**EXERCISE PROMPT**
Which lines of the data below contain "hlen"? Please show them all.

**RECORD EXTRACTS**
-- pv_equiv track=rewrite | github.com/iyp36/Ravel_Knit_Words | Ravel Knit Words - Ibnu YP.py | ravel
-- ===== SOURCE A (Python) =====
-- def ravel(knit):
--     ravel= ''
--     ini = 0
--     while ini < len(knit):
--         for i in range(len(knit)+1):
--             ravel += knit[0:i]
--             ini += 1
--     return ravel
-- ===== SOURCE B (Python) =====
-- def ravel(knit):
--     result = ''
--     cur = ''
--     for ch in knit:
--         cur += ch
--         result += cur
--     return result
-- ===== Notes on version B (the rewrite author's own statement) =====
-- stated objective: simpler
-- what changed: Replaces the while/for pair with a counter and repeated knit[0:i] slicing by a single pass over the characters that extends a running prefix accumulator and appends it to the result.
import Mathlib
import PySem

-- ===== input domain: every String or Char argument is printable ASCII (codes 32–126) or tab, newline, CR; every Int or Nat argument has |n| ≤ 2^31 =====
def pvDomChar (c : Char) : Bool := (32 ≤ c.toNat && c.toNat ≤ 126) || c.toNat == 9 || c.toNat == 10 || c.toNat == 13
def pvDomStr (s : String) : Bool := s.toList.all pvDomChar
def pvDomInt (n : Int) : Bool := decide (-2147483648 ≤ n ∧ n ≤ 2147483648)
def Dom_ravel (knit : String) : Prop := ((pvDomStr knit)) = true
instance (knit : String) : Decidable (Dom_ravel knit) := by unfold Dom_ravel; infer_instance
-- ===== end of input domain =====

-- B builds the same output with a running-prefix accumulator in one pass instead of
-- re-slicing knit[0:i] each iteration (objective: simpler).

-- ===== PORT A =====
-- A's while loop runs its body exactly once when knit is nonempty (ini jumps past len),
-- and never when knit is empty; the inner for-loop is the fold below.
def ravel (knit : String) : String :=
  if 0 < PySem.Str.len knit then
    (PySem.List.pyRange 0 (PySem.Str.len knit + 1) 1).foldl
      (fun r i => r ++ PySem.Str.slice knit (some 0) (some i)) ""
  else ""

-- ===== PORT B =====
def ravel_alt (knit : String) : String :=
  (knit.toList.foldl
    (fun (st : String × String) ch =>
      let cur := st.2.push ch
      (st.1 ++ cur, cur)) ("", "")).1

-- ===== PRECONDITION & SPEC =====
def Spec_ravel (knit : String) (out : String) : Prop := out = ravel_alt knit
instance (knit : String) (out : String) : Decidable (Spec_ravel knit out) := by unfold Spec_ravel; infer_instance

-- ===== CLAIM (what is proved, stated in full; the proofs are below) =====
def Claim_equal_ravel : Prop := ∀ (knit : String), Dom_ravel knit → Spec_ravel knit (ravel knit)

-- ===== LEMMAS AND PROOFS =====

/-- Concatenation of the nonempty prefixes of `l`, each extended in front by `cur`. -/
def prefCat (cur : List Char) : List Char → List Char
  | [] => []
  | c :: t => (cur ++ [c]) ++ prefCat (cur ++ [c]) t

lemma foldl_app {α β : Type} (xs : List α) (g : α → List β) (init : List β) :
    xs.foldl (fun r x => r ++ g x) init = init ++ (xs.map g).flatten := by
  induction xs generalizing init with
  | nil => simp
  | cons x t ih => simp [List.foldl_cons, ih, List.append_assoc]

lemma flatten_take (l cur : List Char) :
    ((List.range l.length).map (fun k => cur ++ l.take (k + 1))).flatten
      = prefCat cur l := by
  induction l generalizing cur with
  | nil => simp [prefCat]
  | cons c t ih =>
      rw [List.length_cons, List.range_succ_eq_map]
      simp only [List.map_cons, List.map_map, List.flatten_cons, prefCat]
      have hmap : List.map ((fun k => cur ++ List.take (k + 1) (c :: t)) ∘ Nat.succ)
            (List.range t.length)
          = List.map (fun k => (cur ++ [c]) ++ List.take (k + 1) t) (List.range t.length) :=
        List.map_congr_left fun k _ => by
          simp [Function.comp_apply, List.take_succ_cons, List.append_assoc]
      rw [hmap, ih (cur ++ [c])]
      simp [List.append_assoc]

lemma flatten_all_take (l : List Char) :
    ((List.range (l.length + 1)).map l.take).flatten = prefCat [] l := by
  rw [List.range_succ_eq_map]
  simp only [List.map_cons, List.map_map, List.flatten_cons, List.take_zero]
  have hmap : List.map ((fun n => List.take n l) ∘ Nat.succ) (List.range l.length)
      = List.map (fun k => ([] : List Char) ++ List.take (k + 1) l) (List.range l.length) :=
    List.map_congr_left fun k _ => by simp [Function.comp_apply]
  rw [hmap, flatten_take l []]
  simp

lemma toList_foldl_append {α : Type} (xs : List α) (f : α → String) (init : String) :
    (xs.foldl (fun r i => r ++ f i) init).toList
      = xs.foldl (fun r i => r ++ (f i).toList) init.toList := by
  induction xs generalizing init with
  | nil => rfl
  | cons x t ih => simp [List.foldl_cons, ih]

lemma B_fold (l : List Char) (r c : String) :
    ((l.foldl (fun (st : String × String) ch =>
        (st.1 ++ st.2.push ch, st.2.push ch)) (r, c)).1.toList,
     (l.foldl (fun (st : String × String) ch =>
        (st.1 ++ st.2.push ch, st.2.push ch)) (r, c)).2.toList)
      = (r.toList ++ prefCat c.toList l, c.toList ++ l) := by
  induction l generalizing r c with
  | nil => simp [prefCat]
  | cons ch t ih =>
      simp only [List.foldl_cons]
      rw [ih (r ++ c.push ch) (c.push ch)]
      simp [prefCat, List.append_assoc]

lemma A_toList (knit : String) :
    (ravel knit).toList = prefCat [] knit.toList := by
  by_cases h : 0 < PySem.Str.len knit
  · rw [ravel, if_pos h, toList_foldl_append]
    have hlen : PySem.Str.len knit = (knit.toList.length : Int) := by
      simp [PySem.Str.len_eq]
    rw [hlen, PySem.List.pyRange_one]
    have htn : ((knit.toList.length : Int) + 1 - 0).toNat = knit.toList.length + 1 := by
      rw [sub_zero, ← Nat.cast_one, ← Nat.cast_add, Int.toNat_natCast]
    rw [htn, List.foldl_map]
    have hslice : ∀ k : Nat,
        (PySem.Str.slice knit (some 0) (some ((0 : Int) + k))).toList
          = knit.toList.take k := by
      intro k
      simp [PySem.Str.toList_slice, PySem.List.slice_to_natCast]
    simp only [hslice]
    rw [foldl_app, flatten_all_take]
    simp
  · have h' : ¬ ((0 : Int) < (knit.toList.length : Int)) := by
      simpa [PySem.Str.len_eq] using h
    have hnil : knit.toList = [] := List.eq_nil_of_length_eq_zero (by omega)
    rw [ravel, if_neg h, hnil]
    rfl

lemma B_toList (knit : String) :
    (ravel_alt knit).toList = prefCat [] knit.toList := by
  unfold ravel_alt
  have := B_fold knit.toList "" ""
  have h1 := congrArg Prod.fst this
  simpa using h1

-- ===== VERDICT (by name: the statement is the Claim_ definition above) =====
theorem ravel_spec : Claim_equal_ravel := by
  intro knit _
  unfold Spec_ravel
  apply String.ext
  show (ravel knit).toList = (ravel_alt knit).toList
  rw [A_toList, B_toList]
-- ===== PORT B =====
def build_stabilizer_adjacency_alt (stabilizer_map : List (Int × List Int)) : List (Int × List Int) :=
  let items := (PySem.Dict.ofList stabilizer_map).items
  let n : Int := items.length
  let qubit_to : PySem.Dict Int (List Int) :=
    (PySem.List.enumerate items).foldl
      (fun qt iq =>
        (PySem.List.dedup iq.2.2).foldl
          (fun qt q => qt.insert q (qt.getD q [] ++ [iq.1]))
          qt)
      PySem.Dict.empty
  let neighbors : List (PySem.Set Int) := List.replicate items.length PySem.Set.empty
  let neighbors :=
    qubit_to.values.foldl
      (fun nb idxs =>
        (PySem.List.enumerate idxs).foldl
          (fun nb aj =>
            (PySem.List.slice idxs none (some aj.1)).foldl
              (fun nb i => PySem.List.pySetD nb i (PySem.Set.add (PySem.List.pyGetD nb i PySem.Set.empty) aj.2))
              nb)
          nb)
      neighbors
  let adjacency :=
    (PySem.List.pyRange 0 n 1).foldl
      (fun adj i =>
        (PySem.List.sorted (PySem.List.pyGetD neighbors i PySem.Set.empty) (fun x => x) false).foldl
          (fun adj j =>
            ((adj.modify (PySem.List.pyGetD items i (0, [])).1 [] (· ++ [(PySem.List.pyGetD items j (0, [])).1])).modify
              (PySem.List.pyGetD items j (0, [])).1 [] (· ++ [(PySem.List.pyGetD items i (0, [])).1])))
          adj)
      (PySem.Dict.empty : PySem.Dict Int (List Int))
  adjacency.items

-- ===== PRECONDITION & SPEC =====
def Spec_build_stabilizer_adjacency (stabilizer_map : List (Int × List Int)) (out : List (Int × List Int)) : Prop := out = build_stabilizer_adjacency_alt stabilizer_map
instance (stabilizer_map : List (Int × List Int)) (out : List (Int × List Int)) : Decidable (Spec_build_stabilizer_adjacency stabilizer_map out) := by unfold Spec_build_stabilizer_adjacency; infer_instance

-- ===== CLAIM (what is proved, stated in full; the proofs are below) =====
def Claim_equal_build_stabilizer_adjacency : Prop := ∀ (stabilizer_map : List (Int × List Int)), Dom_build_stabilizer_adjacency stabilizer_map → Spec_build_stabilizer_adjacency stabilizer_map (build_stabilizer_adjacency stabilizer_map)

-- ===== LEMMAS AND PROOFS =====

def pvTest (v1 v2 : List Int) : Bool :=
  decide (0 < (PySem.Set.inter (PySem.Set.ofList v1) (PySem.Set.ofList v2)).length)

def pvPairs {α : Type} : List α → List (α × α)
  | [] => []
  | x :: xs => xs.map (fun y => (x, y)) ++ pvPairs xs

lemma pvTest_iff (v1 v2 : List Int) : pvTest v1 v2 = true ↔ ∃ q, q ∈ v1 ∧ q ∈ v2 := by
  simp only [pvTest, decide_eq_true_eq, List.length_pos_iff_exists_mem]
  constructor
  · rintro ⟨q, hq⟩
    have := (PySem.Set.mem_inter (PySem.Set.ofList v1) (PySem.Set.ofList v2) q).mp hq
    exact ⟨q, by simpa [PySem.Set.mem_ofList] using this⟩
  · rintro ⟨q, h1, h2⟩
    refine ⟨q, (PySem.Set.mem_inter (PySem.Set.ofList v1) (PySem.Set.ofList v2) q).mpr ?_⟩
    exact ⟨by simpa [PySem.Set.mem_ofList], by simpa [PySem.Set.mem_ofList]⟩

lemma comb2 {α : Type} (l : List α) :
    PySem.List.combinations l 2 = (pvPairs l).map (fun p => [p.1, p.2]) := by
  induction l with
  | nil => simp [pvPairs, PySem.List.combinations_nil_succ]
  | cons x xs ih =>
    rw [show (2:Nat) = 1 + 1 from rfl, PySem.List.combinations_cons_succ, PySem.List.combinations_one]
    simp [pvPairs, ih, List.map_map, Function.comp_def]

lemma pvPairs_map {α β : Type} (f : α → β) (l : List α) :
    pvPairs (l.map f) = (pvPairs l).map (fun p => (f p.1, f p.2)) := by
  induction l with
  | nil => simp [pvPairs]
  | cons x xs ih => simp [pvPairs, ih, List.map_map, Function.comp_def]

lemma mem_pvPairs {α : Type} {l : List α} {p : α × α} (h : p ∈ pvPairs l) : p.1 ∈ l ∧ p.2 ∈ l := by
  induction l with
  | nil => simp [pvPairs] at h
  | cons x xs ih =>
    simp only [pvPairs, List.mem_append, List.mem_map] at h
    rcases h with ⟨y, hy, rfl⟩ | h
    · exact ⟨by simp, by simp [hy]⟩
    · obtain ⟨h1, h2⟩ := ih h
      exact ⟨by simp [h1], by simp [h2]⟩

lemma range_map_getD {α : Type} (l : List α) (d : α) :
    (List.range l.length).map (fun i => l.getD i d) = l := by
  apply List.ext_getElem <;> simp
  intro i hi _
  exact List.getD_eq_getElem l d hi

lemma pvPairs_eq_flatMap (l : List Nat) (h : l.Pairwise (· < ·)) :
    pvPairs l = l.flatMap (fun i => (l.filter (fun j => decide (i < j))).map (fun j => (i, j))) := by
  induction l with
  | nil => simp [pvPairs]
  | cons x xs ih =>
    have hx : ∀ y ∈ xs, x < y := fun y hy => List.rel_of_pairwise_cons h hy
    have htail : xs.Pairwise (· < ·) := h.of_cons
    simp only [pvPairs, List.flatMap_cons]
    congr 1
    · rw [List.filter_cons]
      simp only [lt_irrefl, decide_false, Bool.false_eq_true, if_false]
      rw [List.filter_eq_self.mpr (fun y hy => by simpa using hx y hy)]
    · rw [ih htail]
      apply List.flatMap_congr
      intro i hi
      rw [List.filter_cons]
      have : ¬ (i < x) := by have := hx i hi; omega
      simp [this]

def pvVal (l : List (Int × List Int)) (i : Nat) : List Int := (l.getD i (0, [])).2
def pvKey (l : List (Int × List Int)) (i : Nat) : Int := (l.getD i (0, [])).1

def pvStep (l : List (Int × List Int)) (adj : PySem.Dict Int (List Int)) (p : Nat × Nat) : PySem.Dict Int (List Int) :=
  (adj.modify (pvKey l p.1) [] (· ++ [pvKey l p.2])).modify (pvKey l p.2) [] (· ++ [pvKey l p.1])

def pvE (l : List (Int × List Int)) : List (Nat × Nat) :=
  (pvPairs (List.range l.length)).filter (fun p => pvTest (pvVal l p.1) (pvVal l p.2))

**ANSWER BOX**
    have hlen : PySem.Str.len knit = (knit.toList.length : Int) := by
    rw [hlen, PySem.List.pyRange_one]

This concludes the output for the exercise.